* Task directions:
The answer must be every line of the records below that contains the word "guard".

* Provided data:
-- pv_equiv track=rewrite | github.com/m-adamek/Mock3 | mock3-2/p7.py | f
-- ===== SOURCE A (Python) =====
-- def f(d):
--     # Create a set to keep track of vehicles in the car park
--     parked_vehicles = set()
--
--     # Loop through each entry in the list
--     for car, action in d:
--         if action == "in":
--             # Add the car to the car park
--             parked_vehicles.add(car)
--         elif action == "out":
--             # Remove the car from the car park
--             parked_vehicles.discard(car)
--
--     # Return the sorted list of vehicles that remain in the car park
--     return sorted(parked_vehicles)
-- ===== SOURCE B (Python) =====
-- def f(d):
--     # A car is parked iff its last "in"/"out" event is "in": scan in reverse,
--     # deciding each car at its first (reversed) relevant event.
--     seen = set()
--     parked = set()
--     for car, action in reversed(d):
--         if (action == "in" or action == "out") and car not in seen:
--             seen.add(car)
--             if action == "in":
--                 parked.add(car)
--     return sorted(parked)
-- ===== Notes on version B (the rewrite author's own statement) =====
-- stated objective: alternative
-- what changed: Replaces the forward add/discard set fold by a reverse scan that decides each car at its first reversed relevant event, maintaining a seen-set guard and a parked result set.
import Mathlib
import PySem

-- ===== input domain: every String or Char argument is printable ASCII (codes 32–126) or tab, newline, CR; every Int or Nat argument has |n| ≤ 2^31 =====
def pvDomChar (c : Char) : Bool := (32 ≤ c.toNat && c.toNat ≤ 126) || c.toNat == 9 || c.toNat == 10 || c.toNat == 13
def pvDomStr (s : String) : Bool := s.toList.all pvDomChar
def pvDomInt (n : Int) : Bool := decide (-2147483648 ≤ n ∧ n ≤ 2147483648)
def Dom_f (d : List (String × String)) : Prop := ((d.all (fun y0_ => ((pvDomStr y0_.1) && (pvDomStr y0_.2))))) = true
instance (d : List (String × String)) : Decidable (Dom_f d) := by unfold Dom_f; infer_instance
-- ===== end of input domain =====

-- B changes the decomposition (reverse scan with a first-occurrence guard instead of a forward
-- add/discard fold); same cost, proved to return the same sorted list.

-- ===== PORT A =====
-- one event of A's forward loop: add on "in", discard on "out", else nothing
def fStep (s : PySem.Set String) (e : String × String) : PySem.Set String :=
  if e.2 = "in" then PySem.Set.add s e.1
  else if e.2 = "out" then PySem.Set.discard s e.1
  else s

def f (d : List (String × String)) : List String :=
  PySem.List.sorted (d.foldl fStep PySem.Set.empty) (fun x => x) false

-- ===== PORT B =====
-- one event of B's reversed loop: first relevant occurrence of a car decides it
def fAltStep (sp : PySem.Set String × PySem.Set String) (e : String × String) :
    PySem.Set String × PySem.Set String :=
  if (e.2 = "in" ∨ e.2 = "out") ∧ ¬ PySem.Set.contains sp.1 e.1 = true then
    (PySem.Set.add sp.1 e.1, if e.2 = "in" then PySem.Set.add sp.2 e.1 else sp.2)
  else sp

def f_alt (d : List (String × String)) : List String :=
  PySem.List.sorted (d.reverse.foldl fAltStep (PySem.Set.empty, PySem.Set.empty)).2
    (fun x => x) false

-- ===== PRECONDITION & SPEC =====
def Spec_f (d : List (String × String)) (out : List String) : Prop := out = f_alt d
instance (d : List (String × String)) (out : List String) : Decidable (Spec_f d out) := by unfold Spec_f; infer_instance

-- ===== CLAIM (what is proved, stated in full; the proofs are below) =====
def Claim_equal_f : Prop := ∀ (d : List (String × String)), Dom_f d → Spec_f d (f d)

-- ===== LEMMAS AND PROOFS =====

-- the last relevant ("in"/"out") event for x in d decides, starting from b
def statusD (x : String) (d : List (String × String)) (b : Bool) : Bool :=
  d.foldl (fun b e =>
    if e.1 = x ∧ e.2 = "in" then true
    else if e.1 = x ∧ e.2 = "out" then false
    else b) b

-- the first relevant event for x in l decides; false if none
def firstStatus (x : String) : List (String × String) → Bool
  | [] => false
  | e :: t => if e.1 = x ∧ (e.2 = "in" ∨ e.2 = "out") then decide (e.2 = "in")
              else firstStatus x t

theorem mem_foldl_fStep (x : String) (d : List (String × String)) (s : PySem.Set String) :
    (x ∈ d.foldl fStep s) = (statusD x d (decide (x ∈ s)) = true) := by
  induction d generalizing s with
  | nil => simp [statusD]
  | cons e t ih =>
    simp only [List.foldl_cons, statusD, fStep] at *
    by_cases hin : e.2 = "in"
    · by_cases hx : e.1 = x
      · subst hx; simp [hin, ih, PySem.Set.mem_add]
      · simp [hin, ih, PySem.Set.mem_add, hx, Ne.symm hx]
    · by_cases hout : e.2 = "out"
      · by_cases hx : e.1 = x
        · subst hx; simp [hout, ih, PySem.Set.mem_discard]
        · simp [hout, ih, PySem.Set.mem_discard, hx, Ne.symm hx]
      · simp [hin, hout, ih]

theorem mem_foldl_fAltStep_of_seen (x : String) (l : List (String × String))
    (sp : PySem.Set String × PySem.Set String) (hx : x ∈ sp.1) :
    (x ∈ (l.foldl fAltStep sp).2 ↔ x ∈ sp.2) ∧ x ∈ (l.foldl fAltStep sp).1 := by
  induction l generalizing sp with
  | nil => exact ⟨Iff.rfl, hx⟩
  | cons e t ih =>
    simp only [List.foldl_cons, fAltStep]
    by_cases hc : (e.2 = "in" ∨ e.2 = "out") ∧ ¬ PySem.Set.contains sp.1 e.1 = true
    · have hne : e.1 ≠ x := by
        intro h; exact hc.2 ((PySem.Set.contains_iff _ _).mpr (h ▸ hx))
      rw [if_pos hc]
      have := ih (sp := (PySem.Set.add sp.1 e.1,
          if e.2 = "in" then PySem.Set.add sp.2 e.1 else sp.2))
        (by simp [PySem.Set.mem_add, hx])
      refine ⟨this.1.trans ?_, this.2⟩
      split <;> simp [PySem.Set.mem_add, Ne.symm hne]
    · simp only [hc, if_false]
      exact ih sp hx

theorem mem_foldl_fAltStep (x : String) (l : List (String × String))
    (sp : PySem.Set String × PySem.Set String) (h1 : x ∉ sp.1) (h2 : x ∉ sp.2) :
    (x ∈ (l.foldl fAltStep sp).2) = (firstStatus x l = true) := by
  induction l generalizing sp with
  | nil => simp [firstStatus, h2]
  | cons e t ih =>
    simp only [List.foldl_cons, fAltStep, firstStatus]
    by_cases hx : e.1 = x
    · subst hx
      have hcon : ¬ PySem.Set.contains sp.1 e.1 = true := by
        intro h; exact h1 ((PySem.Set.contains_iff _ _).mp h)
      by_cases hrel : e.2 = "in" ∨ e.2 = "out"
      · rw [if_pos ⟨hrel, hcon⟩]
        have := mem_foldl_fAltStep_of_seen e.1 t
          (sp := (PySem.Set.add sp.1 e.1,
            if e.2 = "in" then PySem.Set.add sp.2 e.1 else sp.2))
          (by simp [PySem.Set.mem_add])
        rw [eq_iff_iff, this.1]
        split
        · next hin => simp [PySem.Set.mem_add, hin]
        · next hin =>
            have hout : e.2 = "out" := hrel.resolve_left hin
            simp [h2, hout]
      · rw [if_neg (fun h => hrel h.1)]
        rw [if_neg (by simp [hrel])]
        exact ih sp h1 h2
    · have hne : ¬ (e.1 = x ∧ (e.2 = "in" ∨ e.2 = "out")) := fun h => hx h.1
      rw [if_neg hne]
      by_cases hc : (e.2 = "in" ∨ e.2 = "out") ∧ ¬ PySem.Set.contains sp.1 e.1 = true
      · rw [if_pos hc]
        refine ih _ ?_ ?_
        · simp [PySem.Set.mem_add, h1, Ne.symm hx]
        · split
          · simp [PySem.Set.mem_add, h2, Ne.symm hx]
          · exact h2
      · rw [if_neg hc]
        exact ih sp h1 h2

theorem firstStatus_reverse (x : String) (d : List (String × String)) :
    firstStatus x d.reverse = statusD x d false := by
  induction d using List.reverseRecOn with
  | nil => simp [firstStatus, statusD]
  | append_singleton t e ih =>
    rw [List.reverse_append, List.reverse_singleton]
    simp only [List.singleton_append, firstStatus, statusD, List.foldl_append, List.foldl_cons,
      List.foldl_nil]
    by_cases hx : e.1 = x
    · subst hx
      by_cases hin : e.2 = "in"
      · simp [hin]
      · by_cases hout : e.2 = "out"
        · simp [hout]
        · simp [hin, hout, ih, statusD]
    · simp [hx, ih, statusD]

theorem nodup_foldl_fStep (d : List (String × String)) (s : PySem.Set String)
    (hs : s.Nodup) : (d.foldl fStep s).Nodup := by
  induction d generalizing s with
  | nil => exact hs
  | cons e t ih =>
    refine ih _ ?_
    unfold fStep
    split
    · exact PySem.Set.nodup_add _ _ hs
    · split
      · exact PySem.Set.nodup_discard _ _ hs
      · exact hs

theorem nodup_foldl_fAltStep (l : List (String × String))
    (sp : PySem.Set String × PySem.Set String) (hs : sp.2.Nodup) :
    (l.foldl fAltStep sp).2.Nodup := by
  induction l generalizing sp with
  | nil => exact hs
  | cons e t ih =>
    refine ih _ ?_
    unfold fAltStep
    split
    · split
      · exact PySem.Set.nodup_add _ _ hs
      · exact hs
    · exact hs

theorem f_spec : Claim_equal_f := by
  intro d _
  unfold Spec_f f f_alt
  refine PySem.List.sorted_eq_sorted_of_perm _ _ _ (fun a b h => h) ?_
  rw [List.perm_ext_iff_of_nodup
    (nodup_foldl_fStep d PySem.Set.empty List.nodup_nil)
    (nodup_foldl_fAltStep d.reverse (PySem.Set.empty, PySem.Set.empty) List.nodup_nil)]
  intro x
  rw [← eq_iff_iff]
  rw [mem_foldl_fStep x d PySem.Set.empty,
      mem_foldl_fAltStep x d.reverse (PySem.Set.empty, PySem.Set.empty)
        (List.not_mem_nil) (List.not_mem_nil),
      firstStatus_reverse]
  simp [PySem.Set.empty]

* Exercise response:
-- what changed: Replaces the forward add/discard set fold by a reverse scan that decides each car at its first reversed relevant event, maintaining a seen-set guard and a parked result set.
-- B changes the decomposition (reverse scan with a first-occurrence guard instead of a forward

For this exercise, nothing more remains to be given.